++++ Records for this exercise ++++
-- pv_equiv track=rewrite | github.com/cuongvu12a/CTDL_GT | contest/8. Hàng đợi/8.9.py | solve
-- ===== SOURCE A (Python) =====
-- from collections import deque
--
-- def solve(S, T):
--     # Trường hợp đặc biệt: Nếu S >= T, chỉ có một cách duy nhất là trừ 1 liên tục
--     if S >= T:
--         return str(S - T)
--
--     # Giới hạn mảng visited. Vì T < 10000, ngưỡng 20000 là an toàn
--     # để thực hiện phép nhân 2 rồi trừ dần về T nếu cần.
--     limit = 20000
--     visited = [False] * (limit + 1)
--
--     # Queue lưu (giá trị hiện tại, số bước)
--     queue = deque([(S, 0)])
--     visited[S] = True
--
--     while queue:
--         curr_val, curr_step = queue.popleft()
--
--         # Nếu đạt đến mục tiêu, trả về số bước
--         if curr_val == T:
--             return str(curr_step)
--
--         # 1. Thao tác Nhân 2 (b):
--         # Chỉ nhân nếu giá trị hiện tại nhỏ hơn T và chưa vượt quá giới hạn an toàn
--         # (Nếu curr_val > T, nhân 2 chỉ làm tốn thêm bước)
--         mult_val = curr_val * 2
--         if curr_val < T and mult_val <= limit and not visited[mult_val]:
--             visited[mult_val] = True
--             queue.append((mult_val, curr_step + 1))
--
--         # 2. Thao tác Trừ 1 (a):
--         # Chỉ trừ nếu giá trị > 0 và chưa từng ghé thăm
--         sub_val = curr_val - 1
--         if sub_val > 0 and not visited[sub_val]:
--             visited[sub_val] = True
--             queue.append((sub_val, curr_step + 1))
-- ===== SOURCE B (Python) =====
-- def solve(S, T):
--     # Greedy from T: halve when even, else add 1 (reverse of double / minus-1). O(log T).
--     c = 0
--     while T > S:
--         if T % 2:
--             T += 1
--         else:
--             T //= 2
--         c += 1
--     return str(c + S - T)
-- ===== Notes on version B (the rewrite author's own statement) =====
-- stated objective: faster
-- what changed: Replaces the BFS over the value space 1..20000 (queue + visited array) by the classic greedy working backwards from T - halve T when even, else add 1, then finish with S-T subtractions - which computes the same minimum number of operations in O(log T).
-- outside the precondition, e.g. on solve(2, 30000): A returns None, B returns '19'; on solve(0, 5): A returns None, B does not finish within the time limit
import Mathlib
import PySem
-- pv_equiv track=rewrite | github.com/mikereil80/cs115 | hw2.py | validword
-- ===== SOURCE A (Python) =====
-- def validword(Rack, M):
--             if M==[]:
--                 return []
--             elif len(M)<1:
--                 return []
--             elif M[0][0] in Rack and len(M[0])>=1:
--                 if len(M[0])>1:
--                     [Long]=[M[0]]
--                     if len(Long[0])==1:
--                         if doublecheck(Rack, Long)==True:
--                             return [True]+validword(Rack, M[1:])
--                         else:
--                             return [False]+validword(Rack, M[1:])
--                     else:
--                         return validword(Rack, Long[1:])
--                 else:
--                     return [True]+validword(Rack, M[1:])
--             else:
--                 return [False] + validword(Rack, M[1:])
--
-- def doublecheck(Rack, char):
--     if char==[]:
--         return []
--     elif char[0] in Rack:
--         if len(char)==1:
--             return True
--         else:
--             return doublecheck(Rack, char[1:])
--     else:
--         return False
-- ===== SOURCE B (Python) =====
-- def validword(Rack, M):
--     return [all(c in Rack for c in w) for w in M]
-- ===== Notes on version B (the rewrite author's own statement) =====
-- stated objective: simpler
-- what changed: Replaced the branchy two-function recursion (with its dead 'len(Long[0])!=1' restart branch and helper doublecheck) by a single comprehension computing all(c in Rack for c in w) per word.
import Mathlib
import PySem

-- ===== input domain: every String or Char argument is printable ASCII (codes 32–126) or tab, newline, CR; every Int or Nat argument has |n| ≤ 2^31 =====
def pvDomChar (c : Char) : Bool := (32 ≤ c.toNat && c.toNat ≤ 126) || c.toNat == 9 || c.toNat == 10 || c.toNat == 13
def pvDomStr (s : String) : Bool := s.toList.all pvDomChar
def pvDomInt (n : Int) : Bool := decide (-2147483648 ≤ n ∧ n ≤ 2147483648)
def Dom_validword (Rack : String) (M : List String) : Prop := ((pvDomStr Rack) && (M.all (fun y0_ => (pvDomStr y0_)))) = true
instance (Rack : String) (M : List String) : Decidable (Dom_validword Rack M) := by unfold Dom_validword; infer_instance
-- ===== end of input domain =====

-- B is a one-line comprehension replacing A's branchy double recursion; same return value wherever A returns (Pre_ excludes A's IndexError on empty words).

-- ===== PORT A =====
-- Python doublecheck: char is always a (nonempty) string here, so 'char==[]' is always False;
-- char[0] on "" would raise IndexError (unreachable: only called with len(char) ≥ 2).
def doublecheckA (Rack : String) (char : List Char) : Bool :=
  match char with
  | [] => false  -- Python would raise IndexError here; never reached
  | c :: rest =>
    if PySem.Chars.isIn [c] Rack.toList then
      if (c :: rest).length == 1 then true
      else doublecheckA Rack rest
    else false

def validword (Rack : String) (M : List String) : List Bool :=
  match M with
  | [] => []  -- covers both 'M==[]' and the dead 'len(M)<1' branch
  | w :: rest =>
    match w.toList with
    | [] => []  -- Python: M[0][0] raises IndexError; excluded by Pre_validword
    | c :: cs =>
      if PySem.Chars.isIn [c] Rack.toList && decide (1 ≤ (c :: cs).length) then
        if (c :: cs).length > 1 then
          -- [Long] = [M[0]]; Long[0] is the one-character string of c
          if (String.singleton c).toList.length == 1 then
            if doublecheckA Rack (c :: cs) == true
            then true :: validword Rack rest
            else false :: validword Rack rest
          else []  -- unreachable: a one-character string always has length 1
        else true :: validword Rack rest
      else false :: validword Rack rest

-- ===== PORT B =====
def validword_alt (Rack : String) (M : List String) : List Bool :=
  M.map (fun w => w.toList.all (fun c => PySem.Chars.isIn [c] Rack.toList))

-- ===== PRECONDITION & SPEC =====
-- Pre_ excludes exactly the inputs where A raises IndexError (M[0][0] on an empty word): M containing the empty string.
def Pre_validword (Rack : String) (M : List String) : Prop := ∀ w ∈ M, w ≠ ""
instance (Rack : String) (M : List String) : Decidable (Pre_validword Rack M) := by unfold Pre_validword; infer_instance

def pvWitness_validword : String × List String := ("abc", ["ab", "c", "xz"])

def Spec_validword (Rack : String) (M : List String) (out : List Bool) : Prop := out = validword_alt Rack M
instance (Rack : String) (M : List String) (out : List Bool) : Decidable (Spec_validword Rack M out) := by unfold Spec_validword; infer_instance

-- ===== CLAIM (what is proved, stated in full; the proofs are below) =====
def Claim_equal_validword : Prop := ∀ (Rack : String) (M : List String), Dom_validword Rack M → Pre_validword Rack M → Spec_validword Rack M (validword Rack M)

-- ===== LEMMAS AND PROOFS =====

theorem doublecheckA_eq_all (Rack : String) (cs : List Char) (c : Char) :
    doublecheckA Rack (c :: cs) = (c :: cs).all (fun c => PySem.Chars.isIn [c] Rack.toList) := by
  induction cs generalizing c with
  | nil => simp [doublecheckA]
  | cons c' cs' ih =>
    rw [doublecheckA]
    by_cases h : PySem.Chars.isIn [c] Rack.toList
    · simp [h, ih c']
    · simp [h]

theorem toList_ne_nil_of_ne_empty (w : String) (h : w ≠ "") : w.toList ≠ [] := by
  simpa [String.toList_eq_nil_iff] using h

theorem validword_eq_alt (Rack : String) (M : List String) (hpre : ∀ w ∈ M, w ≠ "") :
    validword Rack M = validword_alt Rack M := by
  induction M with
  | nil => rfl
  | cons w rest ih =>
    have hw : w.toList ≠ [] := toList_ne_nil_of_ne_empty w (hpre w (by simp))
    have hrest : validword Rack rest = validword_alt Rack rest :=
      ih (fun x hx => hpre x (by simp [hx]))
    rw [validword]
    cases hwl : w.toList with
    | nil => exact absurd hwl hw
    | cons c cs =>
      by_cases hc : PySem.Chars.isIn [c] Rack.toList
      · cases cs with
        | nil => simp [validword_alt, hwl, hc, hrest, validword_alt]
        | cons c' cs' =>
          simp [validword_alt, hwl, hc, hrest, doublecheckA_eq_all]
          split_ifs with h2 <;> simp_all
      · simp [validword_alt, hwl, hc, hrest]

-- ===== VERDICT (by name: the statement is the Claim_ definition above) =====
theorem validword_spec : Claim_equal_validword := by
  intro Rack M _ hpre
  unfold Spec_validword
  exact validword_eq_alt Rack M hpre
++++
• Exercise brief
Copy out, exactly and alone, the lines of the entries above between the ones holding "-- ===== end of" and "else doublecheckA Rack rest", inclusive.

• Completed task
-- ===== end of input domain =====

-- B is a one-line comprehension replacing A's branchy double recursion; same return value wherever A returns (Pre_ excludes A's IndexError on empty words).

-- ===== PORT A =====
-- Python doublecheck: char is always a (nonempty) string here, so 'char==[]' is always False;
-- char[0] on "" would raise IndexError (unreachable: only called with len(char) ≥ 2).
def doublecheckA (Rack : String) (char : List Char) : Bool :=
  match char with
  | [] => false  -- Python would raise IndexError here; never reached
  | c :: rest =>
    if PySem.Chars.isIn [c] Rack.toList then
      if (c :: rest).length == 1 then true
      else doublecheckA Rack rest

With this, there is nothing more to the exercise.